Miriam Champion Professor of History
IRWGS Director, 1989-94
Because I had run women’s studies at Rutgers, first as associate director and then as director when the existing director left, and in fact had been participating in it the whole time I was there, I knew a lot about the problems of a separate women’s studies program and the risks of isolating it too much and of politicizing it so much that it becomes a platform for protest and loses a kind of academic grounding. I was very aware that, at Columbia, that would be death because what we needed was departmental buy-in and administrative buy-in. We needed to be able to train graduate students and not to have faculty members saying, “What are you doing over there?” That required careful planning. I think one of the things that was a good thing to do was to build possibilities for people who do women’s studies with a disciplinary focus and, in fact, we required that. You did women’s studies with a grounding in political science or economics or history. We did a pre-med women’s studies major so that the women’s studies wasn’t dragged out or positioned as an alternative to a discipline but integrated in a discipline. We also thought it would be easier for the women—it was always women—who wanted to major in women’s studies to defend the choice to their parents. There are lots of places where there’s an argument that there is a methodology and a disciplinary project of women’s studies, and that what we should be doing is thinking about women’s studies as a discipline, not as a wedge that transforms disciplines. My opinion was that, at Columbia, we needed to think about it as the latter, and that was partly the politics of the institution decision.

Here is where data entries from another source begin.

-- pv_equiv track=rewrite | github.com/LazyRacc00n/disentanglement_lib | reproduce_all_experiments/disentanglement_utils.py | check_overlap_factors
-- ===== SOURCE A (Python) =====
-- def check_overlap_factors(dict_association):
--     dict_overlap = {}
--
--     for factor_i, latents_i in dict_association.items():
--
--         overlap = 0
--         for factor_j, latents_j in dict_association.items():
--
--             if factor_j == factor_i:
--                 continue
--
--             overlap += len(set(latents_i) & set(latents_j))
--         dict_overlap[factor_i] = overlap
--     return dict_overlap
-- ===== SOURCE B (Python) =====
-- def check_overlap_factors(dict_association):
--     # one pass to count, per latent, how many factors use it; then each factor's
--     # overlap is sum over its distinct latents of (count - 1)
--     count = {}
--     for latents in dict_association.values():
--         for l in set(latents):
--             count[l] = count.get(l, 0) + 1
--     return {factor: sum(count[l] - 1 for l in set(latents))
--             for factor, latents in dict_association.items()}
-- ===== Notes on version B (the rewrite author's own statement) =====
-- stated objective: faster
-- what changed: replaces the quadratic all-pairs set-intersection loop by a single per-latent usage counter: overlap of a factor = sum over its distinct latents of (count-1)
import Mathlib
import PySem

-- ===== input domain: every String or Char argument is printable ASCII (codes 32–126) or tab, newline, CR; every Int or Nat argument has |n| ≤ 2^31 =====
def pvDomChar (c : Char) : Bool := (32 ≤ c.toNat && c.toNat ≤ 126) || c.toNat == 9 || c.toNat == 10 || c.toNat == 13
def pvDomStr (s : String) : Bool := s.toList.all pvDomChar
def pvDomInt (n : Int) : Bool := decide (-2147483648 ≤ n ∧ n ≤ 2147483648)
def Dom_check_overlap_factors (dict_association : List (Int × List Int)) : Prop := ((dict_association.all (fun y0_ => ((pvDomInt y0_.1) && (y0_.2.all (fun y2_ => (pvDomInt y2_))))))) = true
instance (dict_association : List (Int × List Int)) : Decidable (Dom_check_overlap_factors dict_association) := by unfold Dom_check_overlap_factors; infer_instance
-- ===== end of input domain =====

-- B replaces A's all-pairs set-intersection loop by a single per-latent usage counter (faster, asymptotic).
-- Both ports read the association list with Python dict semantics (the Python function receives a dict).

-- ===== PORT A =====
def check_overlap_factors (dict_association : List (Int × List Int)) : List (Int × Int) :=
  let items := (PySem.Dict.ofList dict_association).items
  (items.foldl
    (fun dict_overlap p =>
      dict_overlap.insert p.1
        (items.foldl
          (fun overlap q =>
            if q.1 == p.1 then overlap
            else overlap +
              ((PySem.Set.inter (PySem.Set.ofList p.2) (PySem.Set.ofList q.2)).length : Int))
          0))
    PySem.Dict.empty).items

-- ===== PORT B =====
def check_overlap_factors_alt (dict_association : List (Int × List Int)) : List (Int × Int) :=
  let dd := PySem.Dict.ofList dict_association
  let count : PySem.Dict Int Int :=
    dd.values.foldl
      (fun c latents =>
        (PySem.Set.ofList latents).foldl (fun c l => c.insert l (c.getD l 0 + 1)) c)
      PySem.Dict.empty
  -- count[l] in Source B never raises (every l of a factor is counted at least once); getD is exact here
  dd.items.map (fun p => (p.1, ((PySem.Set.ofList p.2).map (fun l => count.getD l 0 - 1)).sum))

-- ===== PRECONDITION & SPEC =====
def Spec_check_overlap_factors (dict_association : List (Int × List Int)) (out : List (Int × Int)) : Prop := out = check_overlap_factors_alt dict_association
instance (dict_association : List (Int × List Int)) (out : List (Int × Int)) : Decidable (Spec_check_overlap_factors dict_association out) := by unfold Spec_check_overlap_factors; infer_instance

-- ===== CLAIM (what is proved, stated in full; the proofs are below) =====
def Claim_equal_check_overlap_factors : Prop := ∀ (dict_association : List (Int × List Int)), Dom_check_overlap_factors dict_association → Spec_check_overlap_factors dict_association (check_overlap_factors dict_association)

-- ===== LEMMAS AND PROOFS =====

-- B's counter dict: its value at l is the number of entries whose latent list contains l
theorem countDict_getD (vals : List (List Int)) (c : PySem.Dict Int Int) (l : Int) :
    (vals.foldl
      (fun c latents =>
        (PySem.Set.ofList latents).foldl (fun c x => c.insert x (c.getD x 0 + 1)) c)
      c).getD l 0
    = c.getD l 0 + ((vals.countP (fun v => decide (l ∈ v)) : Nat) : Int) := by
  induction vals generalizing c with
  | nil => simp
  | cons v vs ih =>
    simp only [List.foldl_cons, List.countP_cons]
    rw [ih, PySem.Dict.getD_foldl_insert_add_one]
    by_cases h : l ∈ v
    · have hc : (PySem.Set.ofList v).count l = 1 :=
        List.count_eq_one_of_mem (PySem.Set.nodup_ofList v) ((PySem.Set.mem_ofList v l).2 h)
      simp [h]; ring
    · have hc : (PySem.Set.ofList v).count l = 0 :=
        List.count_eq_zero.2 (fun hm => h ((PySem.Set.mem_ofList v l).1 hm))
      simp [hc, h]

-- |set(a) & set(b)| as a 0/1 sum over the distinct elements of a
theorem inter_len_eq (a b : List Int) :
    ((PySem.Set.inter (PySem.Set.ofList a) (PySem.Set.ofList b)).length : Int)
    = ((PySem.Set.ofList a).map (fun l => if l ∈ b then (1 : Int) else 0)).sum := by
  have h1 : ((PySem.Set.ofList a).map
        (fun l => if (PySem.Set.ofList b).contains l = true then (1 : Int) else 0)).sum
      = (((PySem.Set.ofList a).countP (fun l => (PySem.Set.ofList b).contains l) : Nat) : Int) :=
    PySem.List.sum_map_ite_one_zero _ _
  have h2 : PySem.Set.inter (PySem.Set.ofList a) (PySem.Set.ofList b)
      = (PySem.Set.ofList a).filter (fun x => (PySem.Set.ofList b).contains x) := rfl
  rw [h2, ← List.countP_eq_length_filter, ← h1]
  congr 1
  apply List.map_congr_left
  intro l _
  by_cases hb : l ∈ b
  · simp [hb]
  · simp [hb]

-- exchange the order of a double sum
theorem sum_swap_list {α β : Type} (L : List α) (S : List β) (f : β → α → Int) :
    (L.map (fun q => (S.map (fun l => f l q)).sum)).sum
    = (S.map (fun l => (L.map (fun q => f l q)).sum)).sum := by
  induction L with
  | nil => simp
  | cons q L ih =>
    simp only [List.map_cons, List.sum_cons, ih, ← PySem.List.sum_map_add_int]

-- A's inner loop for an entry p of a duplicate-free association list
-- equals B's per-entry sum of (count - 1)
theorem per_entry (L : List (Int × List Int)) (hk : (L.map Prod.fst).Nodup)
    (p : Int × List Int) (hp : p ∈ L) :
    L.foldl
      (fun overlap q =>
        if q.1 == p.1 then overlap
        else overlap +
          ((PySem.Set.inter (PySem.Set.ofList p.2) (PySem.Set.ofList q.2)).length : Int))
      0
    = ((PySem.Set.ofList p.2).map
        (fun l => ((L.countP (fun q => decide (l ∈ q.2)) : Nat) : Int) - 1)).sum := by
  -- abbreviations
  set g : (Int × List Int) → Int :=
    fun q => ((PySem.Set.inter (PySem.Set.ofList p.2) (PySem.Set.ofList q.2)).length : Int) with hg
  -- turn the skip-loop into a sum
  have hfun : (fun (ov : Int) q => if q.1 == p.1 then ov else ov + g q)
      = (fun ov q => ov + (if q.1 == p.1 then 0 else g q)) := by
    funext ov q; by_cases h : q.1 == p.1 <;> simp [h]
  rw [hfun, PySem.List.foldl_add, zero_add]
  -- split L around p
  obtain ⟨l1, l2, rfl⟩ := List.append_of_mem hp
  have hk' := hk
  simp only [List.map_append, List.map_cons, List.nodup_append] at hk'
  have h1 : ∀ q ∈ l1, ¬ (q.1 = p.1) := by
    intro q hq he
    have hm : p.1 ∈ List.map Prod.fst l1 := by
      rw [← he]; exact List.mem_map_of_mem hq
    exact hk'.2.2 p.1 hm p.1 (by simp) rfl
  have h2 : ∀ q ∈ l2, ¬ (q.1 = p.1) := by
    intro q hq he
    have hm : p.1 ∈ List.map Prod.fst l2 := by
      rw [← he]; exact List.mem_map_of_mem hq
    exact (List.nodup_cons.1 hk'.2.1).1 hm
  -- the skip-sum drops exactly the p term
  have hmap1 : l1.map (fun q => if q.1 == p.1 then 0 else g q) = l1.map g := by
    apply List.map_congr_left; intro q hq
    simp [beq_iff_eq, h1 q hq]
  have hmap2 : l2.map (fun q => if q.1 == p.1 then 0 else g q) = l2.map g := by
    apply List.map_congr_left; intro q hq
    simp [beq_iff_eq, h2 q hq]
  simp only [List.map_append, List.map_cons, List.sum_append, List.sum_cons,
    hmap1, hmap2, beq_self_eq_true, if_pos, zero_add]
  -- indicator form of g
  have hgind : ∀ q, g q = ((PySem.Set.ofList p.2).map (fun l => if l ∈ q.2 then (1 : Int) else 0)).sum :=
    fun q => inter_len_eq p.2 q.2
  -- per-part double counting
  have hpart : ∀ (M : List (Int × List Int)),
      (M.map g).sum
      = ((PySem.Set.ofList p.2).map
          (fun l => ((M.countP (fun q => decide (l ∈ q.2)) : Nat) : Int))).sum := by
    intro M
    calc (M.map g).sum
        = (M.map (fun q => ((PySem.Set.ofList p.2).map
            (fun l => if l ∈ q.2 then (1 : Int) else 0)).sum)).sum := by
          congr 1; exact List.map_congr_left (fun q _ => hgind q)
      _ = ((PySem.Set.ofList p.2).map (fun l => (M.map
            (fun q => if l ∈ q.2 then (1 : Int) else 0)).sum)).sum :=
          sum_swap_list M (PySem.Set.ofList p.2) (fun l q => if l ∈ q.2 then (1 : Int) else 0)
      _ = ((PySem.Set.ofList p.2).map
            (fun l => ((M.countP (fun q => decide (l ∈ q.2)) : Nat) : Int))).sum := by
          congr 1; apply List.map_congr_left; intro l _
          have := PySem.List.sum_map_ite_one_zero (fun q : Int × List Int => decide (l ∈ q.2)) M
          simpa using this
  rw [hpart l1, hpart l2]
  -- RHS: split the count over l1 ++ p :: l2 and pull out the constant 1
  have hrhs : ((PySem.Set.ofList p.2).map
      (fun l => (((l1 ++ p :: l2).countP (fun q => decide (l ∈ q.2)) : Nat) : Int) - 1)).sum
      = ((PySem.Set.ofList p.2).map
          (fun l => ((l1.countP (fun q => decide (l ∈ q.2)) : Nat) : Int))).sum
        + ((PySem.Set.ofList p.2).map
          (fun l => ((l2.countP (fun q => decide (l ∈ q.2)) : Nat) : Int))).sum := by
    have hmemp : ∀ l ∈ PySem.Set.ofList p.2, l ∈ p.2 :=
      fun l hl => (PySem.Set.mem_ofList p.2 l).1 hl
    have hptw : ((PySem.Set.ofList p.2).map
        (fun l => (((l1 ++ p :: l2).countP (fun q => decide (l ∈ q.2)) : Nat) : Int) - 1))
        = ((PySem.Set.ofList p.2).map
          (fun l => ((l1.countP (fun q => decide (l ∈ q.2)) : Nat) : Int)
            + ((l2.countP (fun q => decide (l ∈ q.2)) : Nat) : Int))) := by
      apply List.map_congr_left; intro l hl
      rw [List.countP_append, List.countP_cons]
      simp only [decide_eq_true_eq]
      rw [if_pos (hmemp l hl)]
      push_cast; ring
    rw [hptw, PySem.List.sum_map_add_int]
  rw [hrhs]

-- the whole-input equivalence
theorem ports_agree (d : List (Int × List Int)) :
    check_overlap_factors d = check_overlap_factors_alt d := by
  unfold check_overlap_factors check_overlap_factors_alt
  have hk : (((PySem.Dict.ofList d).items).map Prod.fst).Nodup :=
    PySem.Dict.nodup_keys_ofList d
  rw [PySem.Dict.items_foldl_insert_fresh ((PySem.Dict.ofList d).items) Prod.fst _
        PySem.Dict.empty (fun a _ => PySem.Dict.contains_empty a.1) hk]
  simp only [PySem.Dict.empty, List.nil_append]
  apply List.map_congr_left
  intro p hp
  rw [per_entry ((PySem.Dict.ofList d).items) hk p hp]
  congr 1
  congr 1
  apply List.map_congr_left
  intro l _
  rw [countDict_getD]
  have : (PySem.Dict.ofList d).values = ((PySem.Dict.ofList d).items).map Prod.snd := rfl
  rw [this, List.countP_map]
  simp [Function.comp_def,
    (show (PySem.Dict.mk ([] : List (Int × Int))).getD l 0 = 0 from rfl)]

-- ===== VERDICT (by name: the statement is the Claim_ definition above) =====
theorem check_overlap_factors_spec : Claim_equal_check_overlap_factors := by
  intro d _
  unfold Spec_check_overlap_factors
  exact ports_agree d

Part of this came from struggles I had seen at Rutgers. The decision at Rutgers was like the decision we made here. Puerto Rican studies was my model of how not to do it because it had been carved out as a special discipline. It had no connection to history, Spanish, and the faculty in those disciplines didn’t take Puerto Rican studies seriously. So the students—and a lot of Rutgers students were Puerto Rican heritage or, in fact, they’d come from Puerto Rico themselves—they would be clustered in that department with no access. They could take undergraduate lecture courses in other disciplines, and I’m sure they got advice from their professors to do that, but they weren’t taken up by the disciplines. I never believed—and this is just me—that there really was a particular methodology of ethnic studies that could be separated from thinking systematically about the history, and using the methods of inquiry that historians use, or thinking about how economic systems work and studying economic sociology and then thinking about the Puerto Rican experience through that and then rethinking the models that come out of economic sociology once you inject that particular experience of this ethnic group in America. That’s an intellectual decision that I made, but the decision I made here was really governed as much by, I just thought it would fail as a program if we isolated it. Most people agreed.